# London Aquarium!



## Jupiter (Aug 30, 2009)

What you're seeing here are tons of shots I took from the aquarium in London, England! It was really great. Flash wasn't allowed and my parents' camera is a bit old, but I think they came out okay. 

There was a lot of great stuff there. I saw some fish I had never seen before. My parents fell in love with the cuttlefish, while the lion fish seemed to love my dad. They all came and swarmed around him! 



























I loved these guys! They were buried under the sand, with their heads sticking out. So cute.



























Seahorses were my favourite!


















This little yellow fish was stuck to the front of the seahorses' tank. I have no idea what it was, but it was very tiny and almost frog-like!









This was another fish i had never seen before. I forgot its name, but it has a very unique face! It looks like it has eyebrows.

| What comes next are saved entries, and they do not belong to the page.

-- ===== LEMMAS AND PROOFS =====

-- reference function: blank, per letter c ≠ "$", the first (m c) occurrences of c
def blankF (m : String → Nat) : List String → List String
  | [] => []
  | x :: xs =>
    if x ≠ "$" ∧ 0 < m x then "$" :: blankF (fun c => if c = x then m x - 1 else m c) xs
    else x :: blankF m xs

-- reference function: mark word letters while a per-letter budget t lasts
def wordF (t : String → Nat) (i : Int) (tags : PySem.Dict Int String) :
    List String → List String × PySem.Dict Int String
  | [] => ([], tags)
  | ch :: rest =>
    if ch ≠ "$" ∧ 0 < t ch then
      let r := wordF (fun c => if c = ch then t ch - 1 else t c) (i + 1) (tags.insert i "yellow") rest
      ("$" :: r.1, r.2)
    else
      let r := wordF t (i + 1) tags rest
      (ch :: r.1, r.2)

-- per-letter quota: how many occurrences of c get blanked / marked
def mQ (word truth : List String) (c : String) : Nat :=
  if c = "$" then 0 else min (word.count c) (truth.count c)

theorem wordF_congr (s : List String) : ∀ (t t' : String → Nat) (i : Int)
    (tags : PySem.Dict Int String), (∀ c, c ≠ "$" → t c = t' c) →
    wordF t i tags s = wordF t' i tags s := by
  induction s with
  | nil => intro t t' i tags _; rfl
  | cons ch rest ih =>
    intro t t' i tags h
    by_cases hch : ch = "$"
    · simp only [wordF, hch, ne_eq, not_true_eq_false, false_and, if_false]
      rw [ih t t' _ _ h]
    · have ht : t ch = t' ch := h ch hch
      by_cases hpos : 0 < t ch
      · have hp' : 0 < t' ch := ht ▸ hpos
        simp only [wordF]
        rw [if_pos ⟨hch, hpos⟩, if_pos ⟨hch, hp'⟩]
        rw [ih (fun c => if c = ch then t ch - 1 else t c)
            (fun c => if c = ch then t' ch - 1 else t' c) _ _ ?_]
        intro c hc
        by_cases hcc : c = ch
        · subst hcc; simp [ht]
        · simp [hcc, h c hc]
      · have hp' : ¬ 0 < t' ch := ht ▸ hpos
        simp only [wordF]
        rw [if_neg (fun hh => hpos hh.2), if_neg (fun hh => hp' hh.2)]
        rw [ih t t' _ _ h]

theorem blankF_ext {m m' : String → Nat} (h : ∀ c, m c = m' c) (l : List String) :
    blankF m l = blankF m' l := by
  rw [funext h]

theorem blankF_zero (l : List String) : ∀ (m : String → Nat),
    (∀ c, c ≠ "$" → m c = 0) → blankF m l = l := by
  induction l with
  | nil => intro m _; rfl
  | cons x xs ih =>
    intro m h
    by_cases hx : x = "$"
    · simp only [blankF, hx, ne_eq, not_true_eq_false, false_and, if_false]
      rw [ih m h]
    · simp only [blankF, ne_eq, hx, not_false_eq_true, true_and, h x hx,
        lt_irrefl, if_false]
      rw [ih m h]

-- A's `truth.index(char)` / `truth[index] = "$"` step: its effect on counts and on blankF
theorem first_idx (ch : String) (hch : ch ≠ "$") : ∀ (truth : List String), ch ∈ truth →
    ∃ n, PySem.List.index? truth ch = some n ∧
      (truth.set n "$").count ch = truth.count ch - 1 ∧
      (∀ c, c ≠ ch → c ≠ "$" → (truth.set n "$").count c = truth.count c) ∧
      (∀ m' : String → Nat,
        blankF (fun c => if c = ch then m' ch + 1 else m' c) truth = blankF m' (truth.set n "$")) := by
  intro truth
  induction truth with
  | nil => intro h; simp at h
  | cons x xs ih =>
    intro hmem
    by_cases hx : x = ch
    · subst hx
      refine ⟨0, PySem.List.index?_cons_self x xs, ?_, ?_, ?_⟩
      · simp [List.count_cons, hch.symm]
      · intro c hc hd
        simp [List.count_cons, (show ¬ c = x from fun h => hc h),
          (show ¬ ("$" : String) = c from fun h => hd h.symm),
          (show ¬ x = c from fun h => hc h.symm)]
      · intro m'
        have h1 : blankF (fun c => if c = x then m' x + 1 else m' c) (x :: xs)
            = "$" :: blankF m' xs := by
          simp only [blankF]
          rw [if_pos ⟨hch, by simp⟩]
          congr 1
          apply blankF_ext
          intro c
          by_cases hc : c = x
          · subst hc; simp
          · simp [hc]
        have h2 : blankF m' (("$" : String) :: xs) = "$" :: blankF m' xs := by
          simp only [blankF]
          rw [if_neg (fun hh => hh.1 rfl)]
        rw [List.set_cons_zero, h1, h2]
    · have hmem' : ch ∈ xs := by
        cases hmem with
        | head => exact absurd rfl hx
        | tail _ h => exact h
      obtain ⟨n, hidx, hcnt, hpres, hbl⟩ := ih hmem'
      refine ⟨n + 1, ?_, ?_, ?_, ?_⟩
      · rw [PySem.List.index?_cons_of_ne xs (fun h => hx h), hidx]; rfl
      · simp only [List.set_cons_succ, List.count_cons, hcnt]
        have : ¬ (ch = x) := fun h => hx h.symm
        have hpos : 0 < xs.count ch := List.count_pos_iff.mpr hmem'
        simp [this]
        omega
      · intro c hc hd
        simp [List.set_cons_succ, List.count_cons, hpres c hc hd]
      · intro m'
        rw [List.set_cons_succ]
        by_cases hxd : x = "$"
        · -- head "$" is never blanked on either side
          subst hxd
          simp only [blankF, ne_eq, not_true_eq_false, false_and, if_false]
          rw [hbl m']
        · -- head x ≠ "$", x ≠ ch: same branch on both sides
          have hM : (if x = ch then m' ch + 1 else m' x) = m' x := by simp [hx]
          by_cases hpos : 0 < m' x
          · simp only [blankF]
            simp only [hM]
            rw [if_pos ⟨hxd, hpos⟩, if_pos ⟨hxd, hpos⟩]
            congr 1
            rw [← hbl (fun c => if c = x then m' x - 1 else m' c)]
            apply blankF_ext
            intro c
            by_cases hc1 : c = x
            · subst hc1; simp [hx]
            · by_cases hc2 : c = ch
              · subst hc2; simp [hc1]
              · simp [hc1, hc2]
          · simp only [blankF]
            simp only [hM]
            rw [if_neg (fun hh => hpos hh.2), if_neg (fun hh => hpos hh.2)]
            congr 1
            exact hbl m' 
-- the contribution-stream sum for a scenario name picks out exactly that scenario's hits

-- the contribution-stream sum for a scenario name picks out exactly that scenario's hits
lemma pv_sum_pvC (text : String) (items : List (String × List (String × String)))
    (hnd : (items.map (fun p => p.1)).Nodup)
    (nv : String × List (String × String)) (hmem : nv ∈ items) :
    ((pvC items).map (pvGN text nv.1)).sum = ((pvK nv).map (pvHit text)).sum := by
  rw [pvC, List.map_flatMap, pv_sum_flatMap]
  have hinner : ∀ a ∈ items, (((pvK a).map (pvTag a.1)).map (pvGN text nv.1)).sum
      = (if a.1 == nv.1 then ((pvK a).map (pvHit text)).sum else 0) := by
    intro a _
    by_cases h : (a.1 == nv.1)
    · rw [if_pos h, List.map_map]
      refine congrArg List.sum (List.map_congr_left (fun q _ => ?_))
      simp only [Function.comp_def, pvGN, pvTag, pvHit, h]
      by_cases hi : PySem.Str.isIn q.1 text <;> simp
    · rw [if_neg h, List.map_map]
      have : ((pvK a).map (pvGN text nv.1 ∘ pvTag a.1)) = (pvK a).map (fun _ => (0:Int)) :=
        List.map_congr_left (fun q _ => by
          simp only [Function.comp_def, pvGN, pvTag]
          simp [h])
      simp [this]
  rw [List.map_congr_left hinner, pv_sum_single items hnd nv hmem]

lemma pvIdxStep_eq : pvIdxStep = fun d p => d.modify p.1 [] (· ++ [p.2]) := rfl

Blue eyed fish that would make Aigis jealous. 

















Shark tank, though I couldn't get any good pictures of the larger sharks on the top:


















Upside-down jellyfish. I saw a lot of these in Cuba.









Sea turtle was trying to get some leftovers in the corner. 









The stingrays were hilarious. They'd swim up to the surface, nose out, to see what you were doing. Some would flap backwards too!

















Stingray eggs!


















This lobster was huge! It came out for a split second, then scurried back into its cave.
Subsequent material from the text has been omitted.